• EXERCISE
Each line below from the one containing "(permutations.length : Int)" through the one containing "let L2 : Int := line2.length" is to be given again exactly, and no line outside that span.

• TASK DATA
-- pv_equiv track=rewrite | github.com/nkawarai/keibaTools | 点数計算/BakenCombinationCalculator.py | calculate_3rentan_formation_points
-- ===== SOURCE A (Python) =====
-- def calculate_3rentan_formation_points(line1, line2, line3):
--     """
--     3連単フォーメーションの買い目点数を計算する
--     :param line1: 軸1の馬番号リスト
--     :param line2: 軸2の馬番号リスト
--     :param line3: 軸3の馬番号リスト
--     :return: 買い目の点数
--     """
--     permutations = []
--     for horse1 in line1:
--         for horse2 in line2:
--             if horse1 == horse2:  # 軸1と軸2で同じ馬を避ける
--                 continue
--             for horse3 in line3:
--                 if horse3 in (horse1, horse2):  # 同じ馬を避ける
--                     continue
--                 permutations.append([horse1, horse2, horse3])
--     return len(permutations)
-- ===== SOURCE B (Python) =====
-- def calculate_3rentan_formation_points(line1, line2, line3):
--     """
--     3連単フォーメーションの買い目点数を計算する (counting arithmetic, no triple enumeration)
--     """
--     c2 = {}
--     for h in line2:
--         c2[h] = c2.get(h, 0) + 1
--     c3 = {}
--     for h in line3:
--         c3[h] = c3.get(h, 0) + 1
--     L2 = len(line2)
--     L3 = len(line3)
--     T = 0
--     for h in line2:
--         T += c3.get(h, 0)
--     total = 0
--     for h1 in line1:
--         a = c2.get(h1, 0)
--         b = c3.get(h1, 0)
--         total += (L2 - a) * (L3 - b) - (T - a * b)
--     return total
-- ===== Notes on version B (the rewrite author's own statement) =====
-- stated objective: faster
-- what changed: Replaces the triple nested enumeration of all valid [h1,h2,h3] combinations by counting arithmetic: multiplicity counters for line2/line3 and a per-h1 inclusion-exclusion formula, one linear pass per list.
import Mathlib
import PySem

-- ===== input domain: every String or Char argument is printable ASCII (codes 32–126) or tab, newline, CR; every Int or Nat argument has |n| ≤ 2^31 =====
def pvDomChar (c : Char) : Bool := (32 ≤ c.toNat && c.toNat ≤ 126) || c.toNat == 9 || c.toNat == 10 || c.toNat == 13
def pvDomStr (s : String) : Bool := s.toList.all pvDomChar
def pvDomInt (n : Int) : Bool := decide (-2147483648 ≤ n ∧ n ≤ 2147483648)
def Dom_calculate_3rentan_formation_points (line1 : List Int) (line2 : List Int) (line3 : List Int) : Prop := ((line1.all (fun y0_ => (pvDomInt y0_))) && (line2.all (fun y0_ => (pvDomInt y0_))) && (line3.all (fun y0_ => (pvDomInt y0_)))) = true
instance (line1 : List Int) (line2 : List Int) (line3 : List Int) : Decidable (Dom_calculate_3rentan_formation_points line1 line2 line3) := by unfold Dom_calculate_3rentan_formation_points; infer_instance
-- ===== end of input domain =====

-- B replaces A's triple enumeration by counting arithmetic on per-line multiplicity counters
-- (inclusion–exclusion per axis-1 horse); same return value, O(n1+n2+n3) instead of O(n1*n2*n3).

-- ===== PORT A =====
-- literal transliteration: build the list of all valid [h1,h2,h3] and return its length
def calculate_3rentan_formation_points (line1 : List Int) (line2 : List Int) (line3 : List Int) : Int :=
  let permutations : List (List Int) :=
    line1.foldl (fun acc h1 =>
      line2.foldl (fun acc h2 =>
        if h1 = h2 then acc
        else
          line3.foldl (fun acc h3 =>
            if h3 = h1 ∨ h3 = h2 then acc else acc ++ [[h1, h2, h3]]) acc) acc) []
  (permutations.length : Int)

-- ===== PORT B =====
-- transliteration of Source B: counters for line2/line3, T = Σ_{h∈line2} c3[h], then one pass over line1
def calculate_3rentan_formation_points_alt (line1 : List Int) (line2 : List Int) (line3 : List Int) : Int :=
  let c2 := PySem.Dict.counter line2
  let c3 := PySem.Dict.counter line3
  let L2 : Int := line2.length
  let L3 : Int := line3.length
  let T : Int := line2.foldl (fun s h => s + c3.getD h 0) 0
  line1.foldl (fun total h1 =>
    let a := c2.getD h1 0
    let b := c3.getD h1 0
    total + ((L2 - a) * (L3 - b) - (T - a * b))) 0

-- ===== PRECONDITION & SPEC =====
def Spec_calculate_3rentan_formation_points (line1 : List Int) (line2 : List Int) (line3 : List Int) (out : Int) : Prop := out = calculate_3rentan_formation_points_alt line1 line2 line3
instance (line1 : List Int) (line2 : List Int) (line3 : List Int) (out : Int) : Decidable (Spec_calculate_3rentan_formation_points line1 line2 line3 out) := by unfold Spec_calculate_3rentan_formation_points; infer_instance

-- ===== CLAIM (what is proved, stated in full; the proofs are below) =====
def Claim_equal_calculate_3rentan_formation_points : Prop := ∀ (line1 : List Int) (line2 : List Int) (line3 : List Int), Dom_calculate_3rentan_formation_points line1 line2 line3 → Spec_calculate_3rentan_formation_points line1 line2 line3 (calculate_3rentan_formation_points line1 line2 line3)

-- ===== LEMMAS AND PROOFS =====

-- T = Σ_{h∈l2} count of h in l3
def pvT (l2 l3 : List Int) : Int := (l2.map (fun h => ((l3.count h : Nat) : Int))).sum

-- per-h1 contribution
def pvF (l2 l3 : List Int) (h1 : Int) : Int :=
  ((l2.length : Int) - l2.count h1) * ((l3.length : Int) - l3.count h1)
    - (pvT l2 l3 - (l2.count h1 : Int) * (l3.count h1 : Int))

-- inner loop over line3 with a fixed distinct pair (h1,h2)
lemma pv_inner (h1 h2 : Int) (hne : h1 ≠ h2) (l3 : List Int) (acc : List (List Int)) :
    ((l3.foldl (fun acc h3 =>
        if h3 = h1 ∨ h3 = h2 then acc else acc ++ [[h1, h2, h3]]) acc).length : Int)
    = acc.length + ((l3.length : Int) - l3.count h1 - l3.count h2) := by
  induction l3 generalizing acc with
  | nil => simp
  | cons x t ih =>
    by_cases hx1 : x = h1 <;> by_cases hx2 : x = h2 <;>
      simp_all <;> omega

-- middle loop over line2 for a fixed h1
lemma pv_mid (h1 : Int) (l2 l3 : List Int) (acc : List (List Int)) :
    ((l2.foldl (fun acc h2 =>
        if h1 = h2 then acc
        else l3.foldl (fun acc h3 =>
          if h3 = h1 ∨ h3 = h2 then acc else acc ++ [[h1, h2, h3]]) acc) acc).length : Int)
    = acc.length + pvF l2 l3 h1 := by
  induction l2 generalizing acc with
  | nil => simp [pvF, pvT]
  | cons x t ih =>
    by_cases hx : h1 = x
    · subst hx
      rw [List.foldl_cons, if_pos rfl, ih]
      simp only [pvF, pvT, List.count_cons, List.map_cons, List.sum_cons, List.length_cons,
        BEq.rfl, if_true]
      push_cast
      ring
    · rw [List.foldl_cons, if_neg hx, ih, pv_inner h1 x hx l3 acc]
      have hx1 : (h1 == x) = false := by simp [hx]
      have hx2 : (x == h1) = false := by simp [Ne.symm hx]
      simp only [pvF, pvT, List.count_cons, List.map_cons, List.sum_cons, List.length_cons, hx2]
      push_cast
      ring

-- outer loop of A
lemma pv_outer (l1 l2 l3 : List Int) (acc : List (List Int)) :
    ((l1.foldl (fun acc h1 =>
        l2.foldl (fun acc h2 =>
          if h1 = h2 then acc
          else l3.foldl (fun acc h3 =>
            if h3 = h1 ∨ h3 = h2 then acc else acc ++ [[h1, h2, h3]]) acc) acc) acc).length : Int)
    = acc.length + (l1.map (pvF l2 l3)).sum := by
  induction l1 generalizing acc with
  | nil => simp
  | cons x t ih => simp [ih, pv_mid]; ring

-- B's T-loop computes pvT
lemma pv_Tloop (l2 l3 : List Int) (s : Int) :
    l2.foldl (fun s h => s + (PySem.Dict.counter l3).getD h 0) s = s + pvT l2 l3 := by
  induction l2 generalizing s with
  | nil => simp [pvT]
  | cons x t ih =>
    rw [List.foldl_cons, ih]
    simp [pvT, PySem.Dict.getD_counter]
    ring

-- B's main loop accumulates pvF
lemma pv_Bloop (l1 l2 l3 : List Int) (t : Int) :
    l1.foldl (fun total h1 =>
      total + (((l2.length : Int) - (PySem.Dict.counter l2).getD h1 0) *
                 ((l3.length : Int) - (PySem.Dict.counter l3).getD h1 0)
               - (pvT l2 l3 - (PySem.Dict.counter l2).getD h1 0 *
                  (PySem.Dict.counter l3).getD h1 0))) t
    = t + (l1.map (pvF l2 l3)).sum := by
  induction l1 generalizing t with
  | nil => simp
  | cons x t1 ih =>
    rw [List.foldl_cons, ih]
    simp [pvF, PySem.Dict.getD_counter]
    ring

-- ===== VERDICT (by name: the statement is the Claim_ definition above) =====
theorem calculate_3rentan_formation_points_spec : Claim_equal_calculate_3rentan_formation_points := by
  intro line1 line2 line3 _
  show _ = _
  unfold calculate_3rentan_formation_points calculate_3rentan_formation_points_alt
  simp only [pv_outer, pv_Tloop, pv_Bloop, List.length_nil, Int.natCast_zero, zero_add]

• ANSWER BOX
  (permutations.length : Int)

-- ===== PORT B =====
-- transliteration of Source B: counters for line2/line3, T = Σ_{h∈line2} c3[h], then one pass over line1
def calculate_3rentan_formation_points_alt (line1 : List Int) (line2 : List Int) (line3 : List Int) : Int :=
  let c2 := PySem.Dict.counter line2
  let c3 := PySem.Dict.counter line3
  let L2 : Int := line2.length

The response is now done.